What's a carbohydrate? Carbs are a large group of compounds found in foods that get converted by your body to glucose, or sugar, for fuel. Basically, they're the building blocks for your body's energy!
Because carbs play an important role in the absorbtion of sugars in the body, they can affect everything from your weight to your mood. For diabetics and nondiabetics alike, knowing what a carb is can make the difference in how you feel and in the types of foods you eat.
In meal planning, most people don't know how to count a carb, so let's break it down more simply.
A carbohydrate can be counted as any of the following:
A dairy product, such as 6 ounces of yogurt or 8 ounces of cow or non-cow milk provide about 12 grams of carbohydrate.
A 8-ounce serving of fruit, or about as much as a tennis ball, is about 15 grams of carbohydrate.
All of the following also contain 15 grams of carbohydrate:
- 1 slice of bread or tortilla
- 1/2 hamburger bun, hotdog bun, English muffin
- 1/2 cup corn, pasta, potato, beans, peas, lentils
- 1/4 - 1/3 cup of rice, quinoa, etc.
- 3 cups popped corn
Packaged goods will include their carbohydrate total per serving on the Nutrition Facts Label.
Blood sugar levels tend to stay the most stable when you consume a greater amount of complex carbohydrates rather than simple carbohydrates.
Simple carbs include foods like candy, soda, and milk, which are low in nutrients and usually quickly raise your blood sugar levels, giving you a burst of energy followed by a very rapid crash.
Complex carbohydrates, on the other hand, are the ones that keep your blood sugars stable.
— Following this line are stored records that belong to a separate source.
-- ---- B's validity test equals condAbs ----
theorem pv_canDrop (p : List Int) (fc : PySem.Dict Int Int) (h : InvFC p fc) :
    canDropOne fc = condAbs p := by
  obtain ⟨hnd, hmem, hget⟩ := h
  have hperm : (PySem.List.sorted fc.keys (fun x => x) false).Perm fc.keys :=
    PySem.List.sorted_perm _ _ _
  have hfsnd : (PySem.List.sorted fc.keys (fun x => x) false).Nodup := hperm.nodup_iff.mpr hnd
  have hfsm : ∀ f, f ∈ PySem.List.sorted fc.keys (fun x => x) false ↔ ∃ y ∈ p, cI p y = f := by
    intro f
    rw [hperm.mem_iff, hmem, pv_Fc_pos_iff]
  have hKm : ∀ f, f ∈ Ks p ↔ f ∈ PySem.List.sorted fc.keys (fun x => x) false := by
    intro f
    rw [pv_mem_Ks, hfsm]
  have hKlen : (Ks p).length = (PySem.List.sorted fc.keys (fun x => x) false).length :=
    pv_length_eq_of_mem_iff (pv_nodup_Ks p) hfsnd hKm
  have hpw : (PySem.List.sorted fc.keys (fun x => x) false).Pairwise (fun a b => a ≤ b) :=
    PySem.List.sorted_pairwise _ _
  unfold canDropOne
  cases hfs : PySem.List.sorted fc.keys (fun x => x) false with
  | nil =>
    rw [hfs] at hKlen
    unfold condAbs
    rw [hKlen]
    simp
  | cons f1 t1 =>
    cases t1 with
    | nil =>
      -- one distinct frequency f1
      rw [hfs] at hKlen hKm hfsm
      have hall : ∀ y ∈ Dst p, cI p y = f1 := by
        intro y hy
        have hyp : y ∈ p := (pv_mem_Dst p y).mp hy
        have : cI p y ∈ ([f1] : List Int) := (hfsm _).mpr ⟨y, hyp, rfl⟩
        simpa using this
      have hFd : Fc p f1 = ((Dst p).length : Int) := by
        unfold Fc
        congr 1
        exact List.countP_eq_length.mpr (fun y hy => by simp [hall y hy])
      have h1K : ((1:Int) ∈ Ks p) ↔ f1 = 1 := by
        rw [hKm]
        simp [eq_comm]
      unfold condAbs
      dsimp only
      rw [hKlen, hget f1, hFd]
      rcases Decidable.em (f1 = 1) with he | he
      · simp [he, h1K]
      · have h1K' : ((Ks p).contains 1) = false := by
          simp [List.contains_iff_mem, h1K, he]
        simp only [List.length_cons, List.length_nil, h1K']
        simp [he]
    | cons f2 t2 =>
      cases t2 with
      | nil =>
        -- two distinct frequencies f1 < f2
        rw [hfs] at hKlen hKm hfsm hfsnd hpw
        have hne : f1 ≠ f2 := by
          intro e
          subst e
          simp at hfsnd
        have hle : f1 ≤ f2 := by
          have := List.pairwise_cons.mp hpw
          exact this.1 f2 (by simp)
        have hlt : f1 < f2 := lt_of_le_of_ne hle hne
        have h1a : 1 ≤ f1 := pv_freq_pos p f1 ((hfsm f1).mp (by simp))
        have h1b : 1 ≤ f2 := pv_freq_pos p f2 ((hfsm f2).mp (by simp))
        unfold condAbs
        dsimp only
        rw [hKlen]
        have hKm' : ∀ f, f ∈ Ks p ↔ (f = f1 ∨ f = f2) := by
          intro f
          rw [hKm]
          simp
        have hany : ((Ks p).any (fun v => Fc p v == 1 && (v == 1 || (Ks p).contains (v - 1))) = true)
            ↔ (∃ v, (v = f1 ∨ v = f2) ∧ Fc p v = 1 ∧ (v = 1 ∨ (v - 1 = f1 ∨ v - 1 = f2))) := by
          rw [List.any_eq_true]
          constructor
          · rintro ⟨v, hv, hb⟩
            simp only [Bool.and_eq_true, Bool.or_eq_true, beq_iff_eq, List.contains_iff_mem] at hb
            exact ⟨v, (hKm' v).mp hv, hb.1, by
              rcases hb.2 with h | h
              · exact Or.inl h
              · exact Or.inr ((hKm' _).mp h)⟩
          · rintro ⟨v, hv, h2, h3⟩
            refine ⟨v, (hKm' v).mpr hv, ?_⟩
            simp only [Bool.and_eq_true, Bool.or_eq_true, beq_iff_eq, List.contains_iff_mem]
            exact ⟨h2, by
              rcases h3 with h | h
              · exact Or.inl h
              · exact Or.inr ((hKm' _).mpr h)⟩
        rw [Bool.eq_iff_iff]
        simp only [Bool.or_eq_true, Bool.and_eq_true, beq_iff_eq, List.length_cons,
          List.length_nil, hget]
        constructor
        · rintro (⟨h1, h2⟩ | ⟨h1, h2⟩)
          · exact Or.inr ⟨by simp, hany.mpr ⟨f1, Or.inl rfl, h2, Or.inl h1⟩⟩
          · exact Or.inr ⟨by simp, hany.mpr ⟨f2, Or.inr rfl, h2, Or.inr (Or.inl (by omega))⟩⟩
        · rintro (⟨h1, _⟩ | ⟨_, h2⟩)
          · omega
          · obtain ⟨v, hv, h2, h3⟩ := hany.mp h2
            rcases hv with rfl | rfl
            · left
              refine ⟨?_, h2⟩
              rcases h3 with h | h | h <;> omega
            · right
              refine ⟨?_, h2⟩
              rcases h3 with h | h | h <;> omega
      | cons f3 t3 =>
        -- three or more distinct frequencies: both tests are false
        rw [hfs] at hKlen
        unfold condAbs
        rw [hKlen]
        simp

-- ---- B's removal step preserves the invariants ----
theorem pv_stepB_inv (q : List Int) (x : Int) (cnt fc : PySem.Dict Int Int)
    (hcnt : ∀ y, cnt.getD y 0 = cI (q ++ [x]) y) (hfc : InvFC (q ++ [x]) fc) :
    (∀ y, (if cnt.getD x 0 > 1 then cnt.insert x (cnt.getD x 0 - 1) else cnt.erase x).getD y 0
        = cI q y) ∧
    InvFC q
      (if cnt.getD x 0 > 1 then
        (if (fc.insert (cnt.getD x 0) (fc.getD (cnt.getD x 0) 0 - 1)).getD (cnt.getD x 0) 0 == 0 then
          (fc.insert (cnt.getD x 0) (fc.getD (cnt.getD x 0) 0 - 1)).erase (cnt.getD x 0)
        else fc.insert (cnt.getD x 0) (fc.getD (cnt.getD x 0) 0 - 1)).insert (cnt.getD x 0 - 1)
          ((if (fc.insert (cnt.getD x 0) (fc.getD (cnt.getD x 0) 0 - 1)).getD (cnt.getD x 0) 0 == 0 then
            (fc.insert (cnt.getD x 0) (fc.getD (cnt.getD x 0) 0 - 1)).erase (cnt.getD x 0)
          else fc.insert (cnt.getD x 0) (fc.getD (cnt.getD x 0) 0 - 1)).getD (cnt.getD x 0 - 1) 0 + 1)
      else
        (if (fc.insert (cnt.getD x 0) (fc.getD (cnt.getD x 0) 0 - 1)).getD (cnt.getD x 0) 0 == 0 then
          (fc.insert (cnt.getD x 0) (fc.getD (cnt.getD x 0) 0 - 1)).erase (cnt.getD x 0)
        else fc.insert (cnt.getD x 0) (fc.getD (cnt.getD x 0) 0 - 1))) := by
  obtain ⟨hnd, hmem, hget⟩ := hfc
  have hf : cnt.getD x 0 = cI q x + 1 := by
    rw [hcnt x, pv_cI_append, if_pos rfl]
  have hcnn : 0 ≤ cI q x := by unfold cI; positivity
  have hFposf : 0 < Fc (q ++ [x]) (cI q x + 1) := by
    rw [pv_Fc_pos_iff]
    exact ⟨x, by simp, by rw [pv_cI_append, if_pos rfl]⟩
  rw [hf]
  have hfc1getD : ∀ g, (fc.insert (cI q x + 1) (fc.getD (cI q x + 1) 0 - 1)).getD g 0
      = if g = cI q x + 1 then Fc (q ++ [x]) (cI q x + 1) - 1 else Fc (q ++ [x]) g := by
    intro g
    rw [PySem.Dict.getD_insert]
    split_ifs with h
    · rw [hget]
    · rw [hget]
  have hfc1mem : ∀ g, g ∈ (fc.insert (cI q x + 1) (fc.getD (cI q x + 1) 0 - 1)).keys
      ↔ (g = cI q x + 1 ∨ 0 < Fc (q ++ [x]) g) := by
    intro g
    rw [PySem.Dict.mem_keys_insert, hmem]
  have hfc1nd : (fc.insert (cI q x + 1) (fc.getD (cI q x + 1) 0 - 1)).keys.Nodup :=
    PySem.Dict.nodup_keys_insert _ _ _ hnd
  by_cases hx : x ∈ q
  · -- f = cI q x + 1 > 1
    have hpos : 0 < cI q x := by
      unfold cI
      exact_mod_cast List.count_pos_iff.mpr hx
    have hFrel : ∀ g, Fc (q ++ [x]) g
        = Fc q g + (if g = cI q x + 1 then 1 else 0) - (if g = cI q x then 1 else 0) :=
      pv_Fc_append_mem q x hx
    have hGc : Fc q (cI q x) = Fc (q ++ [x]) (cI q x) + 1 := by
      have := hFrel (cI q x)
      rw [if_neg (by omega), if_pos rfl] at this
      omega
    have hGc1 : Fc q (cI q x + 1) = Fc (q ++ [x]) (cI q x + 1) - 1 := by
      have := hFrel (cI q x + 1)
      rw [if_pos rfl, if_neg (by omega)] at this
      omega
    have hGo : ∀ g, g ≠ cI q x → g ≠ cI q x + 1 → Fc q g = Fc (q ++ [x]) g := by
      intro g h1 h2
      have := hFrel g
      rw [if_neg h2, if_neg h1] at this
      omega
    rw [if_pos (by omega), if_pos (by omega)]
    simp only [show cI q x + 1 - 1 = cI q x from by ring]
    constructor
    · intro y
      rw [PySem.Dict.getD_insert]
      by_cases hyx : y = x
      · rw [if_pos hyx, hyx]
      · rw [if_neg hyx, hcnt y, pv_cI_append, if_neg hyx, add_zero]
    · by_cases hz : Fc (q ++ [x]) (cI q x + 1) - 1 = 0
      · rw [if_pos (by rw [hfc1getD, if_pos rfl]; simp [hz])]
        refine ⟨?_, fun g => ?_, fun g => ?_⟩
        · apply PySem.Dict.nodup_keys_insert
          rw [pv_keys_erase]
          exact hfc1nd.filter _
        · rw [PySem.Dict.mem_keys_insert, pv_keys_erase, List.mem_filter]
          simp only [Bool.not_eq_eq_eq_not, Bool.not_true, beq_eq_false_iff_ne, ne_eq, hfc1mem]
          by_cases hg1 : g = cI q x
          · rw [hg1]
            have : 0 < Fc q (cI q x) := by
              have := pv_Fc_nonneg (q ++ [x]) (cI q x)
              omega
            constructor
            · intro _; exact this
            · intro _; exact Or.inl rfl
          · by_cases hg2 : g = cI q x + 1
            · rw [hg2]
              constructor
              · rintro (h | ⟨_, h⟩)
                · omega
                · exact absurd rfl h
              · intro h
                exfalso
                rw [hGc1] at h
                omega
            · rw [hGo g hg1 hg2]
              constructor
              · rintro (h | ⟨h | h, _⟩)
                · exact absurd h hg1
                · exact absurd h hg2
                · exact h
              · intro h
                exact Or.inr ⟨Or.inr h, hg2⟩
        · rw [PySem.Dict.getD_insert]
          by_cases hg1 : g = cI q x
          · rw [if_pos hg1, pv_getD_erase, if_neg (by omega), hfc1getD, if_neg (by omega), hg1]
            omega
          · rw [if_neg hg1, pv_getD_erase]
            by_cases hg2 : g = cI q x + 1
            · rw [if_pos hg2, hg2, hGc1]
              omega
            · rw [if_neg hg2, hfc1getD, if_neg hg2, hGo g hg1 hg2]
      · rw [if_neg (by rw [hfc1getD, if_pos rfl]; simp [hz])]
        refine ⟨PySem.Dict.nodup_keys_insert _ _ _ hfc1nd, fun g => ?_, fun g => ?_⟩
        · rw [PySem.Dict.mem_keys_insert, hfc1mem]
          by_cases hg1 : g = cI q x
          · rw [hg1]
            have : 0 < Fc q (cI q x) := by
              have := pv_Fc_nonneg (q ++ [x]) (cI q x)
              omega
            constructor
            · intro _; exact this
            · intro _; exact Or.inl rfl
          · by_cases hg2 : g = cI q x + 1
            · rw [hg2]
              have h1 : 0 < Fc q (cI q x + 1) := by
                have := pv_Fc_nonneg (q ++ [x]) (cI q x + 1)
                omega
              constructor
              · intro _; exact h1
              · intro _; exact Or.inr (Or.inl rfl)
            · rw [hGo g hg1 hg2]
              constructor
              · rintro (h | h | h)
                · exact absurd h hg1
                · exact absurd h hg2
                · exact h
              · intro h
                exact Or.inr (Or.inr h)
        · rw [PySem.Dict.getD_insert]
          by_cases hg1 : g = cI q x
          · rw [if_pos hg1, hfc1getD, if_neg (by omega), hg1]
            omega
          · rw [if_neg hg1, hfc1getD]
            by_cases hg2 : g = cI q x + 1
            · rw [if_pos hg2, hg2, hGc1]
            · rw [if_neg hg2, hGo g hg1 hg2]
  · -- f = 1 (x does not occur in q)
    have hc0 : cI q x = 0 := by
      unfold cI
      simp [List.count_eq_zero_of_not_mem hx]
    have hFrel : ∀ g, Fc (q ++ [x]) g = Fc q g + (if g = 1 then 1 else 0) :=
      pv_Fc_append_not_mem q x hx
    have hG1 : Fc q 1 = Fc (q ++ [x]) 1 - 1 := by
      have := hFrel 1
      rw [if_pos rfl] at this
      omega
    have hGo : ∀ g, g ≠ 1 → Fc q g = Fc (q ++ [x]) g := by
      intro g h1
      have := hFrel g
      rw [if_neg h1] at this
      omega
    rw [hc0]
    norm_num
    constructor
    · intro y
      rw [pv_getD_erase]
      by_cases hyx : y = x
      · rw [if_pos hyx, hyx]
        unfold cI
        simp [List.count_eq_zero_of_not_mem hx]
      · rw [if_neg hyx, hcnt y, pv_cI_append, if_neg hyx, add_zero]
    · rw [hc0] at hfc1getD hfc1mem hFposf hfc1nd
      norm_num at hfc1getD hfc1mem hFposf hfc1nd
      by_cases hz : Fc (q ++ [x]) 1 - 1 = 0
      · rw [if_pos (by rw [hget]; exact hz)]
        refine ⟨?_, fun g => ?_, fun g => ?_⟩
        · rw [pv_keys_erase]
          exact hfc1nd.filter _
        · rw [pv_keys_erase, List.mem_filter]
          simp only [Bool.not_eq_eq_eq_not, Bool.not_true, beq_eq_false_iff_ne, ne_eq, hfc1mem]
          by_cases hg1 : g = 1
          · rw [hg1]
            constructor
            · rintro ⟨_, h⟩
              exact absurd rfl h
            · intro h
              exfalso
              rw [hG1] at h
              omega
          · rw [hGo g hg1]
            constructor
            · rintro ⟨h | h, _⟩
              · exact absurd h hg1
              · exact h
            · intro h
              exact ⟨Or.inr h, hg1⟩
        · rw [pv_getD_erase]
          by_cases hg1 : g = 1
          · rw [if_pos hg1, hg1, hG1]
            omega
          · rw [if_neg hg1, hfc1getD, if_neg hg1, hGo g hg1]
      · rw [if_neg (by rw [hget]; exact hz)]
        refine ⟨hfc1nd, fun g => ?_, fun g => ?_⟩
        · rw [hfc1mem]
          by_cases hg1 : g = 1
          · rw [hg1]
            have h1 : 0 < Fc q 1 := by
              have := pv_Fc_nonneg (q ++ [x]) 1
              omega
            constructor
            · intro _; exact h1
            · intro _; exact Or.inl rfl
          · rw [hGo g hg1]
            constructor
            · rintro (h | h)
              · exact absurd h hg1
              · exact h
            · exact Or.inr
        · rw [hfc1getD]
          by_cases hg1 : g = 1
          · rw [if_pos hg1, hg1, hG1]
          · rw [if_neg hg1, hGo g hg1]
These include more high-fiber options, like beans and whole grain breads.
Ironically, simple carbs lead to low blood sugars more often, quickly raising your blood sugar first due to the simpler sugar chemical structure and then causing a quicker drop. Complex carbs contain fiber, vitamins and minerals, which take longer to digest, having a less immediate impact on sugar levels.
Studies show the human body needs at least 130 grams of carbohydrate daily to carry out all of its metabolic functions. Other studies show that when we restrict carbohydrates, damage can occur to the body, further progressing diabetes.
Be sure to maintain a good balance of carbohydrate, protein, fat, and fiber on a daily basis. Avoid restricting carbohydrate intake.
Finally, remember that avoiding fat, especially animal fat, ensures carbohydrates get taken into the muscles and brain promptly - avoiding these fats ensures your body stays efficient!